Shuo s’immisce ainsi auprès de la famille de Wei qui apprécie sa modestie, discrétion et nature studieuse aux antipodes du dilettantisme de leur propre fils. Wei voit au départ d’un bon œil l’attention créée par cet ami lui permettant d’échapper à l’exigence de ses parents, et de son père (Zu Feng) en particulier. Jianjie Lin met progressivement en place un dispositif habile pour faire ressentir l’immersion de Shuo, puis la substitution qu’il instaure avec Wei auprès de ses parents. Le travail sur les cadres et compositions de plans lors des nombreuses scènes de repas place le discret Shuo en étranger, en dehors de l’image. Plus le récit avance, plus cette place devient visible et centrale au détriment de Wei, intrus dans sa propre famille. Le réalisateur travaille une confusion volontaire lors des conversations et interactions parents/enfants dont le sujet devrait forcément s’adresser à Wei hors-champs (notamment sur les études), mais le contrechamp de la silhouette en amorce révèle alors de plus en plus souvent Shuo désormais intégré à l’égal de son ami – et encore plus après un certain rebondissement.

Brief history of a family

Le tempérament extraverti de Wei en fait au départ un adolescent capricieux et superficiel, mais c’est une manière de marquer son indépendance face aux exigences de son père lui imaginant un avenir tout tracé. Il s’en échappe par sa passion personnelle pour l’escrime, mais laisse alors par là l’espace à un Shuo tout disposé à correspondre à ce modèle et lui prendre sa place. La mise en scène millimétrée et froide est vraiment l’élément qui distille une tonalité de thriller dans cette bascule, laissant attendre un rebondissement plus tragique qui n’arrive jamais vraiment, ou du moins pas sous la forme attendue. La caractérisation des personnages permet d’échapper à une approche trop schématique qui ferait uniquement du film une sorte de pendant chinois du Théorème de Pier Paolo Pasolini. Tout comme dans ce dernier, l’arrivée d’un étranger sert de révélateur aux maux cachés de la famille. Mais au lieu d’exposer des névroses, cela humanise plutôt la mère (Ke-Yu Guo) et le père, liant à la fois l’attachement à Shuo et les attentes démesurées reposant sur Wei à un passif social de la Chine, tout comme à l’histoire personnelle de cette famille.

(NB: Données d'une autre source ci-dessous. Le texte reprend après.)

-- ===== VERDICT (by name: the statement is the Claim_ definition above) =====
theorem ex2_spec : Claim_equal_ex2 := by
  intro text pattern _
  exact ex2_spec_aux text pattern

Jianjie Lin parvient à un captivant équilibre dans la désormais rivalité opposant les deux adolescents. D’un côté, la critique sociale fait de la cellule familiale un cadre concurrentiel comme un autre, où un meilleur « candidat » au poste peut supplanter le fils lié par le sang, dans un jusque-boutisme cinglant de la société chinoise contemporaine des élites. De l’autre, on pourra voir un drame familial dans lequel correspondre à l’image attendue et/ou rentrer dans le rang est la manière la plus simple pour trouver (Shuo) ou regagner (Wei) l’affection des parents pour des adolescents en questionnement. C’est un mur auquel se heurtent, chacun à leur manière, les deux personnages dans la scène finale faisant office de rejet et de renoncement. Un premier film ambitieux, profond et original.

Justin Kwedi

Brief History of a Family de Jianjie Lin . 2024. Chine. Projeté festival Reims Polar et en salles le 13/08/2025.